[How to complete this task] Every line of the entries below that carries the string "fuel" should be copied.

[Provided data]

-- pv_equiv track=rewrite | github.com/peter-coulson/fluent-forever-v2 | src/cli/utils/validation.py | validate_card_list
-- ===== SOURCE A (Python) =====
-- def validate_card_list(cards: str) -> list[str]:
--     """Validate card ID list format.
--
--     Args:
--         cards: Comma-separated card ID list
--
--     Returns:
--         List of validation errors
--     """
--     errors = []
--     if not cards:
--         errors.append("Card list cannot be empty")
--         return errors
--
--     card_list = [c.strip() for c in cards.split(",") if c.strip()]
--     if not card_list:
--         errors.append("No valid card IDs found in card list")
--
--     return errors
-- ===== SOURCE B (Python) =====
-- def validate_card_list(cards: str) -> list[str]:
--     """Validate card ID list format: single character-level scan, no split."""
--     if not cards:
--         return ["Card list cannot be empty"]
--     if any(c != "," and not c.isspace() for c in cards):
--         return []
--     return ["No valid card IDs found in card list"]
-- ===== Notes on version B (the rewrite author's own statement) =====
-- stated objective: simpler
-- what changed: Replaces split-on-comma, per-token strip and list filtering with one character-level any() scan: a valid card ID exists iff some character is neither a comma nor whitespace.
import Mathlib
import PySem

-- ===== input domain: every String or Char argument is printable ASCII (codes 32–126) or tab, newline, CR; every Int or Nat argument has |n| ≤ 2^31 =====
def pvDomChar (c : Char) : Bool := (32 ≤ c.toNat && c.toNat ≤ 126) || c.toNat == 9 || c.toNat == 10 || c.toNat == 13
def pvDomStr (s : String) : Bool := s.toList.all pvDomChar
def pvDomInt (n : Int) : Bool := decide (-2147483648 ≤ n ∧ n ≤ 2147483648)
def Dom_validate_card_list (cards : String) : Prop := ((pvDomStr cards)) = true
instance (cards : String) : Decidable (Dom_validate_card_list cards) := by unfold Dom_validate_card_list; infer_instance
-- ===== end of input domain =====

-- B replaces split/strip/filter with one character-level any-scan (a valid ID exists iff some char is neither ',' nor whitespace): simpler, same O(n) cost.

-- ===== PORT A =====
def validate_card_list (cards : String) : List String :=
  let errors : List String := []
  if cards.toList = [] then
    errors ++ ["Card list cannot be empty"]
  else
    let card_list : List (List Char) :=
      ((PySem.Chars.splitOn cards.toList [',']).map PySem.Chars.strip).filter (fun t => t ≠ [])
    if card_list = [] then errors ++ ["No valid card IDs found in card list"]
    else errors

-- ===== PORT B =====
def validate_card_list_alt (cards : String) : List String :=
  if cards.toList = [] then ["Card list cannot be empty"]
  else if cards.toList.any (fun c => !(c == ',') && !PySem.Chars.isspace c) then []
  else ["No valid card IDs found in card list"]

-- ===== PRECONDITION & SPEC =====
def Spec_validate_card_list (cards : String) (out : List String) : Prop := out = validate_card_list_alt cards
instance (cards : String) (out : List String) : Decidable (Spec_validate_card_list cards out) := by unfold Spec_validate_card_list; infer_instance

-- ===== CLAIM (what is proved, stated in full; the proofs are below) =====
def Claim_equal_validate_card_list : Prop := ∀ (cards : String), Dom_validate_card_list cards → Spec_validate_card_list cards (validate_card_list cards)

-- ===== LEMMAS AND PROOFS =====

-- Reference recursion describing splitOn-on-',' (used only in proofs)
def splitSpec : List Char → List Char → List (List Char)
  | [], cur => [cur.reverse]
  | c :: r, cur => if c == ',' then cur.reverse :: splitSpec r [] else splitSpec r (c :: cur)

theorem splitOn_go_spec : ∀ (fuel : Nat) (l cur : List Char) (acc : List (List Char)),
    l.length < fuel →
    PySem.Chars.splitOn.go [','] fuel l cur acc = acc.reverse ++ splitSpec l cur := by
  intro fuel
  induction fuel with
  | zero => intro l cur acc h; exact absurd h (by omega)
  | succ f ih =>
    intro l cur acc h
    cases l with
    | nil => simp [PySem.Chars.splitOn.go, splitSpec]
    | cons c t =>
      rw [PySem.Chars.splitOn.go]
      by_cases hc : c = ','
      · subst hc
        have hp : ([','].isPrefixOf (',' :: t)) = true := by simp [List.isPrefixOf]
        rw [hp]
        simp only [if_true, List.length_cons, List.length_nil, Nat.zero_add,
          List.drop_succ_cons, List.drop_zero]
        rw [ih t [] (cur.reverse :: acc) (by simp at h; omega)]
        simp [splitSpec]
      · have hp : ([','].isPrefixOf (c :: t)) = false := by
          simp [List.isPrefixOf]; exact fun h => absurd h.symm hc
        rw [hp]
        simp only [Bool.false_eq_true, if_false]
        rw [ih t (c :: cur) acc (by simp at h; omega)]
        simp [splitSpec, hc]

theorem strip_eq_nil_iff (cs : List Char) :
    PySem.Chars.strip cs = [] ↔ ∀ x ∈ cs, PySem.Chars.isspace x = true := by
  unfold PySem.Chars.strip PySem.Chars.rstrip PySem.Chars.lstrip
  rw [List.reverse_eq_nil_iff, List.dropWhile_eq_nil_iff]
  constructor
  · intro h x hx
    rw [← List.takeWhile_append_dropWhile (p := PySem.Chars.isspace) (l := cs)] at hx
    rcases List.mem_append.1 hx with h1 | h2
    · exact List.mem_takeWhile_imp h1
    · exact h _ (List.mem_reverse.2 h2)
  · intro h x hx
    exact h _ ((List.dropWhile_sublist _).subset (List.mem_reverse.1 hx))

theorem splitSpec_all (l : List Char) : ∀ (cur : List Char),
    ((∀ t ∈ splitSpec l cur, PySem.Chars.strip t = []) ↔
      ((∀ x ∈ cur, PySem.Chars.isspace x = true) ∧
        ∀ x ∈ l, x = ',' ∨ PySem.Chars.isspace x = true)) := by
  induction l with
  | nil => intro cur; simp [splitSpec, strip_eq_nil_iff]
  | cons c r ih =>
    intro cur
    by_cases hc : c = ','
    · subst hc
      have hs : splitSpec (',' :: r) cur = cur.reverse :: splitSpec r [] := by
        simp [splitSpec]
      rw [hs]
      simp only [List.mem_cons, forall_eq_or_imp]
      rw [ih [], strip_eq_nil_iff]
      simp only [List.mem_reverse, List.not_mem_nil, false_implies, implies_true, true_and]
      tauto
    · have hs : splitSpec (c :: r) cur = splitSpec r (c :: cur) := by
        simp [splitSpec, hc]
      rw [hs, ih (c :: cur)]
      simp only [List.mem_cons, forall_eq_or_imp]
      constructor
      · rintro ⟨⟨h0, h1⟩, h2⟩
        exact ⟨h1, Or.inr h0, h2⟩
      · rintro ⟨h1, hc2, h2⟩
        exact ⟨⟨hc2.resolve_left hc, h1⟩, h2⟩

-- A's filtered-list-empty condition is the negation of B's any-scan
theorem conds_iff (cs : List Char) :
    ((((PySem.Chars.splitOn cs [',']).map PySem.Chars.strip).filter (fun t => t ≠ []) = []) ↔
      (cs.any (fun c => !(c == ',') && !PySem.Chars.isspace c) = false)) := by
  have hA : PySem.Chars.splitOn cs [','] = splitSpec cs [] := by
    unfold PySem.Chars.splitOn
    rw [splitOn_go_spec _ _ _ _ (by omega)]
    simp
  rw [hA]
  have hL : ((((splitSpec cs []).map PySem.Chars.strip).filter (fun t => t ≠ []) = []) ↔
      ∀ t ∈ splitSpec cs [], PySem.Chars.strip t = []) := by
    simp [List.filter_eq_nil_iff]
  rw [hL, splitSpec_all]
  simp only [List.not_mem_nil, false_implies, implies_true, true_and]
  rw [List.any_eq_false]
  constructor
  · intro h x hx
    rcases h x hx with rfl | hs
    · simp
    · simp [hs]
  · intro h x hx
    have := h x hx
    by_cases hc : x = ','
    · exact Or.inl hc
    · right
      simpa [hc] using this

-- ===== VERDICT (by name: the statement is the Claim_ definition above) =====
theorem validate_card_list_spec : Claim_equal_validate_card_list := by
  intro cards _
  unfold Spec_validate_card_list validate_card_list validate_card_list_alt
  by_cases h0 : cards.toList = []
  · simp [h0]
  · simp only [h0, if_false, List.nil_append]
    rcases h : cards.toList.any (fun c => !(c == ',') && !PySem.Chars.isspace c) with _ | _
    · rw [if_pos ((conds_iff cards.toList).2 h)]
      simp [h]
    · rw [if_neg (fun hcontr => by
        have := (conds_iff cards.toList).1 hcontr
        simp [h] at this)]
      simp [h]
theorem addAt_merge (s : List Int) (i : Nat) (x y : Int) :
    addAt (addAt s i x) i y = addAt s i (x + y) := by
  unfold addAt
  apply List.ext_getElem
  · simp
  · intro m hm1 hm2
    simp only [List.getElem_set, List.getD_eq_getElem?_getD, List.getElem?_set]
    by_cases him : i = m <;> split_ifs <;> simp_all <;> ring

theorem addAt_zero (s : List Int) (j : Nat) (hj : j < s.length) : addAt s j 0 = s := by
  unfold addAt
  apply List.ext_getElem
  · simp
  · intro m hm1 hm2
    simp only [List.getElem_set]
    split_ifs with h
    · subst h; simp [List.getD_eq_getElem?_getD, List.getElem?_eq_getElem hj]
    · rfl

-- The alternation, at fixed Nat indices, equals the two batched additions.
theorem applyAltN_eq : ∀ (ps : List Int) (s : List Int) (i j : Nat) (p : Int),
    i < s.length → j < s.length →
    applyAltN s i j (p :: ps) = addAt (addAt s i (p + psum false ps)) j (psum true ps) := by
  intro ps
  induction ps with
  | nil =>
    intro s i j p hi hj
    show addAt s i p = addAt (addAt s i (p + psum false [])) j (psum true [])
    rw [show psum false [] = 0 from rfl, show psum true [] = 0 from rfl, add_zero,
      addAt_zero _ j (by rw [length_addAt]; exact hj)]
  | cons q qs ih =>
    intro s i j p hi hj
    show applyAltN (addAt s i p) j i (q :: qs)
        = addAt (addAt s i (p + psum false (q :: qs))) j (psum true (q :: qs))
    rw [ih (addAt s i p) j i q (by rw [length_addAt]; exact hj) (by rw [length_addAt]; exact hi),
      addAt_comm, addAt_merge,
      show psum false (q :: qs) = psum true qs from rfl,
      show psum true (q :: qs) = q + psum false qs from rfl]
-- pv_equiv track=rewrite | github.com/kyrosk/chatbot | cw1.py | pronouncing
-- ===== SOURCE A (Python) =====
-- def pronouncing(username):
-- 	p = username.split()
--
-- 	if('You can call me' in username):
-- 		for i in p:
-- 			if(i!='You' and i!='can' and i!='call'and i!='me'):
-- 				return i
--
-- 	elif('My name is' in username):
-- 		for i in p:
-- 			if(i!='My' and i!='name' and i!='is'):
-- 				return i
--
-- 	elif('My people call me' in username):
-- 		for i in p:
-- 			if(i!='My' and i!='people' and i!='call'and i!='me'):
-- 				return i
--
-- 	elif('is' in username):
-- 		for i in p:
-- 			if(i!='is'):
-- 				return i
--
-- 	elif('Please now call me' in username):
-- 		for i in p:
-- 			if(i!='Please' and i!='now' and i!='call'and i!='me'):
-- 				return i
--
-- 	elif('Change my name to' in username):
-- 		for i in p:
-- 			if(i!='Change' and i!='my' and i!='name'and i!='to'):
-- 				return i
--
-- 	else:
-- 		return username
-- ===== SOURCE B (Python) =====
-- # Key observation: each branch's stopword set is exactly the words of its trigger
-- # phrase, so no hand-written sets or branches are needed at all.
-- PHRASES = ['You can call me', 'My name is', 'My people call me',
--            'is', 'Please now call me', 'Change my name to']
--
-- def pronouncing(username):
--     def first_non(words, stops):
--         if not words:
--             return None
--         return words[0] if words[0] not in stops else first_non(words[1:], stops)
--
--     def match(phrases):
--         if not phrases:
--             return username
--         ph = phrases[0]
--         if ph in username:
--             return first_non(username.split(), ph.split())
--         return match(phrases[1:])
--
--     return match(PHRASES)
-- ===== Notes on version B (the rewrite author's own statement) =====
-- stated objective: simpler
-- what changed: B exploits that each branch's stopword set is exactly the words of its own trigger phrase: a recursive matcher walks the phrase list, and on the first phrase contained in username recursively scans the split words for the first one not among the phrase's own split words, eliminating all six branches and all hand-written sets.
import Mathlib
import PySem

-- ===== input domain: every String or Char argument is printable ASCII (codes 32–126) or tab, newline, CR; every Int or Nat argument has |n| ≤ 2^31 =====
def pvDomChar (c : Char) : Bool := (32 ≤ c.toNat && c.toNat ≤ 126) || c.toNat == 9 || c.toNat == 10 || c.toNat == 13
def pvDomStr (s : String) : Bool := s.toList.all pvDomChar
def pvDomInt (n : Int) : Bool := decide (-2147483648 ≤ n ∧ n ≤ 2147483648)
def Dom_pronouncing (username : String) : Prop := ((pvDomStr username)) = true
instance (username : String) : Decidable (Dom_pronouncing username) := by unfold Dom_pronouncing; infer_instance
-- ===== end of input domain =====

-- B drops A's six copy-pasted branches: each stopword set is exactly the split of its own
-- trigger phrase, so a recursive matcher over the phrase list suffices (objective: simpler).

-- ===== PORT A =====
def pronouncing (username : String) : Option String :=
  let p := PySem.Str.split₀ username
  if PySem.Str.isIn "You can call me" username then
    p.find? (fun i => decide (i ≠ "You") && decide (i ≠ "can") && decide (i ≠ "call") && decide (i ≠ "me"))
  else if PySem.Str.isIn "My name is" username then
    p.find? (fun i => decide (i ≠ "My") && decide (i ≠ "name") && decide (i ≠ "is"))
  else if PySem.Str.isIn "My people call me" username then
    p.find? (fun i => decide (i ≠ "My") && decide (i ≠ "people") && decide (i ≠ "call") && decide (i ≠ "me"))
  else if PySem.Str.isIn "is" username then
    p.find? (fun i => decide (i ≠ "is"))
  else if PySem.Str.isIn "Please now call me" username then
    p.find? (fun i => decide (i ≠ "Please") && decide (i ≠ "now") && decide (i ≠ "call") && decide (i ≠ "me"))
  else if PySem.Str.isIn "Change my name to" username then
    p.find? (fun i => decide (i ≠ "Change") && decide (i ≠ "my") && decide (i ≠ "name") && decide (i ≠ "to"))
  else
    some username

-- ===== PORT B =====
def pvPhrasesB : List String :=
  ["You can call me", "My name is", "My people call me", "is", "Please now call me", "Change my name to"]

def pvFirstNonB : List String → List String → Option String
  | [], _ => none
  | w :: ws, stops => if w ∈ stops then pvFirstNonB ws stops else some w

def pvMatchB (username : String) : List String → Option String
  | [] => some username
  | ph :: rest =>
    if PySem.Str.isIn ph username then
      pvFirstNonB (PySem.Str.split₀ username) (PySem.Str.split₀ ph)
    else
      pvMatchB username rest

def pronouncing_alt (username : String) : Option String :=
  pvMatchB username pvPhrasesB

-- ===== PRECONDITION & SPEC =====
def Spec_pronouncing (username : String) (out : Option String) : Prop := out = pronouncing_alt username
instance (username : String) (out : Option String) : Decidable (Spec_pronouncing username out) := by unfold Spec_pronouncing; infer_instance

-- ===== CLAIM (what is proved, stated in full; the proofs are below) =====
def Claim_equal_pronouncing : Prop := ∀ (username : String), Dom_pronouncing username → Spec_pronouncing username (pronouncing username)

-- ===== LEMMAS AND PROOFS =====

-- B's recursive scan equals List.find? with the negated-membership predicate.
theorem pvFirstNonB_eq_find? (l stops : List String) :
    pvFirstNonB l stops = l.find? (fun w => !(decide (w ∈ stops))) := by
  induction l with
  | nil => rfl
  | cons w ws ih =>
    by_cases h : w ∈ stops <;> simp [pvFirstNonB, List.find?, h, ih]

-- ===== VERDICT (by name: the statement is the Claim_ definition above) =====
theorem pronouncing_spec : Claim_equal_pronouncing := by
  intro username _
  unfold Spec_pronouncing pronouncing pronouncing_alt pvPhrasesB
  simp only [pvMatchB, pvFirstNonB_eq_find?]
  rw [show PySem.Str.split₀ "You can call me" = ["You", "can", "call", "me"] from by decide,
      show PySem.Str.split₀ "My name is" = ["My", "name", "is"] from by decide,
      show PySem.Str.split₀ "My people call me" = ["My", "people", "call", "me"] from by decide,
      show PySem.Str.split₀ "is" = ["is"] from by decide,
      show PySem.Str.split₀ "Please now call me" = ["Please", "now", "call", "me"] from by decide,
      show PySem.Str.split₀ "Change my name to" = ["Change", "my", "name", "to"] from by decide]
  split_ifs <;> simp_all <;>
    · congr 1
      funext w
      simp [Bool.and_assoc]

[Exercise result]
theorem splitOn_go_spec : ∀ (fuel : Nat) (l cur : List Char) (acc : List (List Char)),
    l.length < fuel →
    PySem.Chars.splitOn.go [','] fuel l cur acc = acc.reverse ++ splitSpec l cur := by
  intro fuel
  induction fuel with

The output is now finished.